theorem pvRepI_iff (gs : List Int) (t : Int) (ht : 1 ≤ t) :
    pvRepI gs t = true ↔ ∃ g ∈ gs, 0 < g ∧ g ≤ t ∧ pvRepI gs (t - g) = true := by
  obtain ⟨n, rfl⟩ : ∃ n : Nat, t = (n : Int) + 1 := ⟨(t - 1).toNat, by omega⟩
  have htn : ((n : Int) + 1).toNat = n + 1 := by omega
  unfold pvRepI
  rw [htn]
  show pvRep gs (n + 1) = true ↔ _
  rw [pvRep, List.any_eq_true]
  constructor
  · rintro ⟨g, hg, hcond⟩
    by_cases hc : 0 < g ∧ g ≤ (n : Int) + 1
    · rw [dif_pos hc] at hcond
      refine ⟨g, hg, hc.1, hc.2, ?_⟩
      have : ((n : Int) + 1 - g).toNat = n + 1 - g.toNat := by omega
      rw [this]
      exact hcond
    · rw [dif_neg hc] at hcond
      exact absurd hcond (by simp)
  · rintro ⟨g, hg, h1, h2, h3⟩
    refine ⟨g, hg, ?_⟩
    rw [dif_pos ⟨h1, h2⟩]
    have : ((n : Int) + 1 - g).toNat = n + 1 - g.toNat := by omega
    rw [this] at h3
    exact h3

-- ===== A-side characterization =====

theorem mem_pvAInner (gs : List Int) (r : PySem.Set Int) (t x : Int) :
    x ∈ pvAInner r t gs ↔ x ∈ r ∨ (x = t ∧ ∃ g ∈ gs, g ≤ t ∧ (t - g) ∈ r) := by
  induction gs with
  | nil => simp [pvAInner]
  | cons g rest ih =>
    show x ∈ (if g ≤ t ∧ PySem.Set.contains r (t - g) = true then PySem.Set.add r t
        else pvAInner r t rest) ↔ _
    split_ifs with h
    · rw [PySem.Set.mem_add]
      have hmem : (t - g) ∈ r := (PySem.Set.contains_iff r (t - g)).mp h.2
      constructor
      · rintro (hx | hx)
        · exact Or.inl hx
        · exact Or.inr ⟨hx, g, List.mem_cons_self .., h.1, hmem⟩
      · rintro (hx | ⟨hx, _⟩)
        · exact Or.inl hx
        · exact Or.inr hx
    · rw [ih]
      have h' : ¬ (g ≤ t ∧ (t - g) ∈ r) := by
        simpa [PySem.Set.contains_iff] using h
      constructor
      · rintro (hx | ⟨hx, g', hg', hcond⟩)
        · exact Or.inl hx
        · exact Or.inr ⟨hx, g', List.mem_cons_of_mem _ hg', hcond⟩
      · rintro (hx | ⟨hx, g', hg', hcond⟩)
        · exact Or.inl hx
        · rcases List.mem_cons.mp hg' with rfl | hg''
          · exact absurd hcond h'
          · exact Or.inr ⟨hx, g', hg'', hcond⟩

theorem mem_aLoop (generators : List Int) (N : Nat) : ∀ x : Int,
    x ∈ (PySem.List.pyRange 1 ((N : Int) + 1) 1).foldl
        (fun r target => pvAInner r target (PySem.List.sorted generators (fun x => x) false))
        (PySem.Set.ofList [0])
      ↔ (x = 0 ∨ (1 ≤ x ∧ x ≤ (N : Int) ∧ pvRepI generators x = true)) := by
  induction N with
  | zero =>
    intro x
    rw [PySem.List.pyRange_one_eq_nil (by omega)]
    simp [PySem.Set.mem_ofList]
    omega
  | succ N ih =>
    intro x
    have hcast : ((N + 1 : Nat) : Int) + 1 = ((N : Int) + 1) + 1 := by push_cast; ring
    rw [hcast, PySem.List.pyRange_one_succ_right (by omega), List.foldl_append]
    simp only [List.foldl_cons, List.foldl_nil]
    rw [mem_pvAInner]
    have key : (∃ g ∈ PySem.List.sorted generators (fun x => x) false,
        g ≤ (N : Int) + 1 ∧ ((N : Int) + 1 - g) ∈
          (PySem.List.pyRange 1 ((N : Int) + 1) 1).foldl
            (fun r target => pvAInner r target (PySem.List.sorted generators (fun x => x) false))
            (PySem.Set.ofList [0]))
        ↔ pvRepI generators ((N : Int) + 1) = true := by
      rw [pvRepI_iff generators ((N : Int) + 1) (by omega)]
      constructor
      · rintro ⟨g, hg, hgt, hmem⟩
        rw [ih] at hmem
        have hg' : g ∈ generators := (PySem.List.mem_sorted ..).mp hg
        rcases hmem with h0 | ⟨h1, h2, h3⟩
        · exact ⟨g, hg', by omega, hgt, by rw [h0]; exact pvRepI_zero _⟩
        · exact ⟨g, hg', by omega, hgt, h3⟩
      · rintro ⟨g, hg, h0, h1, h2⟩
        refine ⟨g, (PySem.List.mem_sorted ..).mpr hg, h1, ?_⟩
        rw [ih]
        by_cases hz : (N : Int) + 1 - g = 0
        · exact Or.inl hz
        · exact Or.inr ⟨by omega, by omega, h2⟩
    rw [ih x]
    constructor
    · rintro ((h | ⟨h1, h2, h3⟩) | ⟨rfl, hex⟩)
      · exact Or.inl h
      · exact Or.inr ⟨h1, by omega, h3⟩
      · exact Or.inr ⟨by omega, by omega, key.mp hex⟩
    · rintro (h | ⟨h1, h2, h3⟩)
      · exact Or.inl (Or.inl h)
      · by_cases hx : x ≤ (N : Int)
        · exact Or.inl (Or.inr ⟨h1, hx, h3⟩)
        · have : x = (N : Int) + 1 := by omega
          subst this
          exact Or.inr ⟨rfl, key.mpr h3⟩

________________________

» **Required action**
The entire listing has to be written out again exactly.

» **Task result**
theorem pvRepI_iff (gs : List Int) (t : Int) (ht : 1 ≤ t) :
    pvRepI gs t = true ↔ ∃ g ∈ gs, 0 < g ∧ g ≤ t ∧ pvRepI gs (t - g) = true := by
  obtain ⟨n, rfl⟩ : ∃ n : Nat, t = (n : Int) + 1 := ⟨(t - 1).toNat, by omega⟩
  have htn : ((n : Int) + 1).toNat = n + 1 := by omega
  unfold pvRepI
  rw [htn]
  show pvRep gs (n + 1) = true ↔ _
  rw [pvRep, List.any_eq_true]
  constructor
  · rintro ⟨g, hg, hcond⟩
    by_cases hc : 0 < g ∧ g ≤ (n : Int) + 1
    · rw [dif_pos hc] at hcond
      refine ⟨g, hg, hc.1, hc.2, ?_⟩
      have : ((n : Int) + 1 - g).toNat = n + 1 - g.toNat := by omega
      rw [this]
      exact hcond
    · rw [dif_neg hc] at hcond
      exact absurd hcond (by simp)
  · rintro ⟨g, hg, h1, h2, h3⟩
    refine ⟨g, hg, ?_⟩
    rw [dif_pos ⟨h1, h2⟩]
    have : ((n : Int) + 1 - g).toNat = n + 1 - g.toNat := by omega
    rw [this] at h3
    exact h3

-- ===== A-side characterization =====

theorem mem_pvAInner (gs : List Int) (r : PySem.Set Int) (t x : Int) :
    x ∈ pvAInner r t gs ↔ x ∈ r ∨ (x = t ∧ ∃ g ∈ gs, g ≤ t ∧ (t - g) ∈ r) := by
  induction gs with
  | nil => simp [pvAInner]
  | cons g rest ih =>
    show x ∈ (if g ≤ t ∧ PySem.Set.contains r (t - g) = true then PySem.Set.add r t
        else pvAInner r t rest) ↔ _
    split_ifs with h
    · rw [PySem.Set.mem_add]
      have hmem : (t - g) ∈ r := (PySem.Set.contains_iff r (t - g)).mp h.2
      constructor
      · rintro (hx | hx)
        · exact Or.inl hx
        · exact Or.inr ⟨hx, g, List.mem_cons_self .., h.1, hmem⟩
      · rintro (hx | ⟨hx, _⟩)
        · exact Or.inl hx
        · exact Or.inr hx
    · rw [ih]
      have h' : ¬ (g ≤ t ∧ (t - g) ∈ r) := by
        simpa [PySem.Set.contains_iff] using h
      constructor
      · rintro (hx | ⟨hx, g', hg', hcond⟩)
        · exact Or.inl hx
        · exact Or.inr ⟨hx, g', List.mem_cons_of_mem _ hg', hcond⟩
      · rintro (hx | ⟨hx, g', hg', hcond⟩)
        · exact Or.inl hx
        · rcases List.mem_cons.mp hg' with rfl | hg''
          · exact absurd hcond h'
          · exact Or.inr ⟨hx, g', hg'', hcond⟩

theorem mem_aLoop (generators : List Int) (N : Nat) : ∀ x : Int,
    x ∈ (PySem.List.pyRange 1 ((N : Int) + 1) 1).foldl
        (fun r target => pvAInner r target (PySem.List.sorted generators (fun x => x) false))
        (PySem.Set.ofList [0])
      ↔ (x = 0 ∨ (1 ≤ x ∧ x ≤ (N : Int) ∧ pvRepI generators x = true)) := by
  induction N with
  | zero =>
    intro x
    rw [PySem.List.pyRange_one_eq_nil (by omega)]
    simp [PySem.Set.mem_ofList]
    omega
  | succ N ih =>
    intro x
    have hcast : ((N + 1 : Nat) : Int) + 1 = ((N : Int) + 1) + 1 := by push_cast; ring
    rw [hcast, PySem.List.pyRange_one_succ_right (by omega), List.foldl_append]
    simp only [List.foldl_cons, List.foldl_nil]
    rw [mem_pvAInner]
    have key : (∃ g ∈ PySem.List.sorted generators (fun x => x) false,
        g ≤ (N : Int) + 1 ∧ ((N : Int) + 1 - g) ∈
          (PySem.List.pyRange 1 ((N : Int) + 1) 1).foldl
            (fun r target => pvAInner r target (PySem.List.sorted generators (fun x => x) false))
            (PySem.Set.ofList [0]))
        ↔ pvRepI generators ((N : Int) + 1) = true := by
      rw [pvRepI_iff generators ((N : Int) + 1) (by omega)]
      constructor
      · rintro ⟨g, hg, hgt, hmem⟩
        rw [ih] at hmem
        have hg' : g ∈ generators := (PySem.List.mem_sorted ..).mp hg
        rcases hmem with h0 | ⟨h1, h2, h3⟩
        · exact ⟨g, hg', by omega, hgt, by rw [h0]; exact pvRepI_zero _⟩
        · exact ⟨g, hg', by omega, hgt, h3⟩
      · rintro ⟨g, hg, h0, h1, h2⟩
        refine ⟨g, (PySem.List.mem_sorted ..).mpr hg, h1, ?_⟩
        rw [ih]
        by_cases hz : (N : Int) + 1 - g = 0
        · exact Or.inl hz
        · exact Or.inr ⟨by omega, by omega, h2⟩
    rw [ih x]
    constructor
    · rintro ((h | ⟨h1, h2, h3⟩) | ⟨rfl, hex⟩)
      · exact Or.inl h
      · exact Or.inr ⟨h1, by omega, h3⟩
      · exact Or.inr ⟨by omega, by omega, key.mp hex⟩
    · rintro (h | ⟨h1, h2, h3⟩)
      · exact Or.inl (Or.inl h)
      · by_cases hx : x ≤ (N : Int)
        · exact Or.inl (Or.inr ⟨h1, hx, h3⟩)
        · have : x = (N : Int) + 1 := by omega
          subst this
          exact Or.inr ⟨rfl, key.mpr h3⟩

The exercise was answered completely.